Números da declaração de IR 2026

  • 32 milhões de declarações entregues até o momento no Brasil;
  • 12 milhões de declarações pendentes;
  • 72% das 44 milhões de declarações esperadas pela Receita Federal;
  • 59,5% das declarações já enviadas foram do modelo pré-preenchido;
  • 55,3% escolheram a modalidade simplificada;
  • 61,8% terão direito a restituição.

Quando termina o prazo do IR 2026

O prazo de entrega da declaração de IR 2026 termina às 23h59min de sexta-feira (29). Quem não entregar dentro do prazo pode sofrer multa que vai de R$ 165,74 ao valor máximo correspondente a 20% do Imposto sobre a Renda devido.
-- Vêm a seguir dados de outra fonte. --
-- pv_equiv track=rewrite | github.com/KatrinKroin/DES-3Loop-Attack | src/DES_Attack.py | ReverseS8
-- ===== SOURCE A (Python) =====
-- def ReverseS8(bits):
--     s=[[13, 2, 8, 4, 6, 15, 11, 1, 10, 9, 3, 14, 5, 0, 12, 7],
--          [1, 15, 13, 8, 10, 3, 7, 4, 12, 5, 6, 11, 0, 14, 9, 2],
--          [7, 11, 4, 1, 9, 12, 14, 2, 0, 6, 10, 13, 15, 3, 5, 8],
--          [2, 1, 14, 7, 4, 10, 8, 13, 15, 12, 9, 0, 3, 5, 6, 11]]
--
--
--
--     key=[]
--     i=0
--     while i<6:
--         key+='x'
--         i+=1
--     if 'x' in bits:
--         return key
--     num=int(bits,2)
--
--     options=[]
--     k=0
--     q=0
--     for i in s:
--         for j in i:
--             if j==num:
--                 row=(bin(k)[2:].zfill(2))
--                 colomn=(bin(q)[2:].zfill(4))
--                 temp=''
--                 temp=[row[0]+colomn[0:4]+row[1]]
--                 options+=temp
--             q+=1
--         k+=1
--         q=0
--
--     i=0
--     while i<6 :
--         if options[0][i]==options[1][i] and options[0][i]==options[2][i] and options[0][i]==options[3][i]:
--             key[i]=options[0][i]
--         i+=1
--
--     return key
-- ===== SOURCE B (Python) =====
-- def ReverseS8(bits):
--     s = [[13, 2, 8, 4, 6, 15, 11, 1, 10, 9, 3, 14, 5, 0, 12, 7],
--          [1, 15, 13, 8, 10, 3, 7, 4, 12, 5, 6, 11, 0, 14, 9, 2],
--          [7, 11, 4, 1, 9, 12, 14, 2, 0, 6, 10, 13, 15, 3, 5, 8],
--          [2, 1, 14, 7, 4, 10, 8, 13, 15, 12, 9, 0, 3, 5, 6, 11]]
--     key = ['x'] * 6
--     if 'x' in bits:
--         return key
--     num = int(bits, 2)
--     # inverse index: value -> its column in each of the 4 rows, built in one flat pass
--     inv = {}
--     for i, v in enumerate(s[0] + s[1] + s[2] + s[3]):
--         inv.setdefault(v, []).append(i % 16)
--     c0, c1, c2, c3 = inv[num]
--     # a column bit is determined iff the four columns agree on it: XOR disagreement mask.
--     # The two row bits (positions 0 and 5) are never determined: the rows realise all
--     # four row-bit combinations, so they always disagree and stay 'x'.
--     mask = (c0 ^ c1) | (c0 ^ c2) | (c0 ^ c3)
--     for b in range(4):
--         if not (mask >> (3 - b)) & 1:
--             key[1 + b] = str((c0 >> (3 - b)) & 1)
--     return key
-- ===== Notes on version B (the rewrite author's own statement) =====
-- stated objective: alternative
-- what changed: Replaced A's nested table scan building per-row 6-char candidate strings and a mutating 4-way character-comparison loop by a one-flat-pass inverse index (value -> list of columns) and integer XOR/OR disagreement-mask bit arithmetic; the always-undetermined row-bit positions 0 and 5 are never computed.
import Mathlib
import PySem

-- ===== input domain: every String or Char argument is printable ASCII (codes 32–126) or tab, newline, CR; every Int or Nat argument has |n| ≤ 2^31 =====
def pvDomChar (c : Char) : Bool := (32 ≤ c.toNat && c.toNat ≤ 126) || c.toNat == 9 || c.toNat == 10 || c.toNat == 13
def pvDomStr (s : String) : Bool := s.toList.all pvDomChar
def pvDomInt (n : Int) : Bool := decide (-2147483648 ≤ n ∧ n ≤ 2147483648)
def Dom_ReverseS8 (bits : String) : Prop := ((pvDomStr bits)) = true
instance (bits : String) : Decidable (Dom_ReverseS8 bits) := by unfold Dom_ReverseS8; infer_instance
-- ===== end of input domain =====

-- B replaces A's nested candidate-string scan + 4-way comparison loop by a flat-pass inverse
-- index (value -> columns) and an XOR disagreement mask over the column bits (objective: simpler).

-- bin(n)[2:] for n ≥ 0 and zfill padding (used by port A's string candidates)
def pvBin (n : Nat) : List Char := Nat.toDigits 2 n
def pvZfill (w : Nat) (l : List Char) : List Char := List.replicate (w - l.length) '0' ++ l

-- ===== PORT A =====
-- the table scan and key-patching loop of A, after num = int(bits, 2)
def ReverseS8_core (num : Int) : List String :=
  let s : List (List Int) :=
    [[13, 2, 8, 4, 6, 15, 11, 1, 10, 9, 3, 14, 5, 0, 12, 7],
     [1, 15, 13, 8, 10, 3, 7, 4, 12, 5, 6, 11, 0, 14, 9, 2],
     [7, 11, 4, 1, 9, 12, 14, 2, 0, 6, 10, 13, 15, 3, 5, 8],
     [2, 1, 14, 7, 4, 10, 8, 13, 15, 12, 9, 0, 3, 5, 6, 11]]
  -- 'for i in s: for j in i: if j==num: options += [row[0]+colomn[0:4]+row[1]]' with counters k, q
  let options : List (List Char) :=
    (PySem.List.enumerate s).foldl (fun opts kr =>
      (PySem.List.enumerate kr.2).foldl (fun opts qj =>
        if qj.2 = num then
          let row := pvZfill 2 (pvBin kr.1.toNat)
          let colomn := pvZfill 4 (pvBin qj.1.toNat)
          opts ++ [[row.getD 0 ' '] ++ colomn ++ [row.getD 1 ' ']]
        else opts) opts) []
  -- Python indexes options[0]..options[3]; fewer than 4 options (only reachable as 0, when
  -- num ∉ [0,15]) is an IndexError, excluded by Pre_; string indexing is total here (length 6, i < 6)
  match options with
  | o0 :: o1 :: o2 :: o3 :: _ =>
    (List.range 6).foldl (fun key i =>
      if o0.getD i ' ' = o1.getD i ' ' ∧ o0.getD i ' ' = o2.getD i ' ' ∧ o0.getD i ' ' = o3.getD i ' '
      then key.set i (String.ofList [o0.getD i ' ']) else key)
      ((List.range 6).foldl (fun k _ => k ++ ["x"]) [])
  | _ => []

def ReverseS8 (bits : String) : List String :=
  -- key = []; while i<6: key += 'x'
  let key := (List.range 6).foldl (fun k _ => k ++ ["x"]) []
  if 'x' ∈ bits.toList then key
  else
    match PySem.Int.ofStrBase? bits 2 with
    | none => []   -- int(bits, 2) raises ValueError; excluded by Pre_
    | some num => ReverseS8_core num

-- ===== PORT B =====
def ReverseS8_alt_core (num : Int) : List String :=
  let s : List (List Int) :=
    [[13, 2, 8, 4, 6, 15, 11, 1, 10, 9, 3, 14, 5, 0, 12, 7],
     [1, 15, 13, 8, 10, 3, 7, 4, 12, 5, 6, 11, 0, 14, 9, 2],
     [7, 11, 4, 1, 9, 12, 14, 2, 0, 6, 10, 13, 15, 3, 5, 8],
     [2, 1, 14, 7, 4, 10, 8, 13, 15, 12, 9, 0, 3, 5, 6, 11]]
  -- for i, v in enumerate(s[0]+s[1]+s[2]+s[3]): inv.setdefault(v, []).append(i % 16)
  let flat : List Int := (s.getD 0 []) ++ (s.getD 1 []) ++ (s.getD 2 []) ++ (s.getD 3 [])
  let inv : PySem.Dict Int (List Int) :=
    (PySem.List.enumerate flat).foldl (fun d iv =>
      PySem.Dict.insert d iv.2 (PySem.Dict.getD d iv.2 [] ++ [PySem.Int.mod iv.1 16]))
      PySem.Dict.empty
  -- c0, c1, c2, c3 = inv[num]: KeyError / unpacking ValueError otherwise, excluded by Pre_
  match PySem.Dict.getD inv num [] with
  | [c0, c1, c2, c3] =>
    let mask := PySem.Int.bor (PySem.Int.bor (PySem.Int.bxor c0 c1) (PySem.Int.bxor c0 c2))
                  (PySem.Int.bxor c0 c3)
    (List.range 4).foldl (fun key (b : Nat) =>
      if PySem.Int.band (mask >>> (3 - b)) 1 = 0 then
        key.set (1 + b) (PySem.Int.toStr (PySem.Int.band (c0 >>> (3 - b)) 1))
      else key) (List.replicate 6 "x")
  | _ => []

def ReverseS8_alt (bits : String) : List String :=
  if 'x' ∈ bits.toList then List.replicate 6 "x"
  else
    match PySem.Int.ofStrBase? bits 2 with
    | none => []   -- int(bits, 2) raises ValueError; excluded by Pre_
    | some num => ReverseS8_alt_core num

-- ===== PRECONDITION & SPEC =====
-- exactly the inputs on which A returns: 'x' in bits (early return), or int(bits, 2) parses
-- (else ValueError) to a value in [0, 15] (else options is empty and options[0] is IndexError)
def Pre_ReverseS8 (bits : String) : Prop :=
  'x' ∈ bits.toList ∨
    (PySem.Int.ofStrBase? bits 2).any (fun n => decide (0 ≤ n ∧ n ≤ 15)) = true
instance (bits : String) : Decidable (Pre_ReverseS8 bits) := by
  unfold Pre_ReverseS8; infer_instance

def pvWitness_ReverseS8 : String := "101"

def Spec_ReverseS8 (bits : String) (out : List String) : Prop := out = ReverseS8_alt bits
instance (bits : String) (out : List String) : Decidable (Spec_ReverseS8 bits out) := by unfold Spec_ReverseS8; infer_instance

-- ===== CLAIM (what is proved, stated in full; the proofs are below) =====
def Claim_equal_ReverseS8 : Prop := ∀ (bits : String), Dom_ReverseS8 bits → Pre_ReverseS8 bits → Spec_ReverseS8 bits (ReverseS8 bits)

-- ===== LEMMAS AND PROOFS =====

set_option maxRecDepth 10000 in
theorem coreEq (n : Int) (h0 : 0 ≤ n) (h1 : n ≤ 15) : ReverseS8_core n = ReverseS8_alt_core n := by
  interval_cases n <;> decide

-- ===== VERDICT (by name: the statement is the Claim_ definition above) =====
theorem ReverseS8_spec : Claim_equal_ReverseS8 := by
  intro bits _ hpre
  unfold Spec_ReverseS8 ReverseS8 ReverseS8_alt
  by_cases hx : 'x' ∈ bits.toList
  · simp only [hx, if_pos]
    decide
  · simp only [hx, if_false]
    rcases hpre with h | h
    · exact absurd h hx
    · cases hp : PySem.Int.ofStrBase? bits 2 with
      | none => rfl
      | some n =>
        rw [hp] at h
        simp [Option.any] at h
        exact coreEq n h.1 h.2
É obrigado a declarar quem se encaixa em algum dos seguintes critérios:

  • Quem recebeu rendimentos tributáveis, sujeitos ao ajuste na declaração, acima de R$ 35.584 no ano passado;
  • Contribuintes que receberam rendimentos isentos, não tributáveis ou tributados exclusivamente na fonte, cuja soma tenha sido superior a R$ 200 mil no ano passado;
  • Quem obteve, em qualquer mês de 2025, ganho de capital na alienação de bens ou direitos, sujeito à incidência do imposto, ou realizou operações em bolsas de valores, de mercadorias, de futuros e assemelhadas cuja soma foi superior a R$ 40 mil, ou com apuração de ganhos líquidos sujeitas à incidência do imposto;
  • Quem teve isenção de imposto sobre o ganho de capital na venda de imóveis residenciais, seguido de aquisição de outro imóvel residencial no prazo de 180 dias;
  • Quem teve, em 2025, receita bruta em valor superior a R$ 177.920 em atividade rural;
  • Quem tinha, até 31 de dezembro de 2025, a posse ou a propriedade de bens ou direitos, inclusive terra nua, de valor total superior a R$ 800 mil;
  • Quem passou para a condição de residente no Brasil em qualquer mês e se encontrava nessa condição até 31 de dezembro de 2025;
  • Quem optou por declarar os bens, direitos e obrigações detidos pela entidade controlada, direta ou indireta, no exterior como se fossem detidos diretamente pela pessoa física;
  • Quem possui trust (acordo para que outra pessoa administre seus bens) no exterior;
  • Quem atualizou bens imóveis pagando ganho de capital diferenciado em dezembro/2025 (Lei nº 14.973/2024);
  • Quem auferiu rendimentos no exterior de aplicações financeiras e de lucros e dividendos;
  • Pessoa que deseja atualizar bens no exterior;
  • Quem optou pela isenção do imposto sobre a renda incidente sobre o ganho de capital auferido na venda de imóveis residenciais, caso o produto da venda seja aplicado na aquisição de imóveis residenciais localizados no país, no prazo de 180 dias, contado da celebração do contrato de venda, nos termos do art. 39 da Lei nº 11.196, de 21 de novembro de 2005.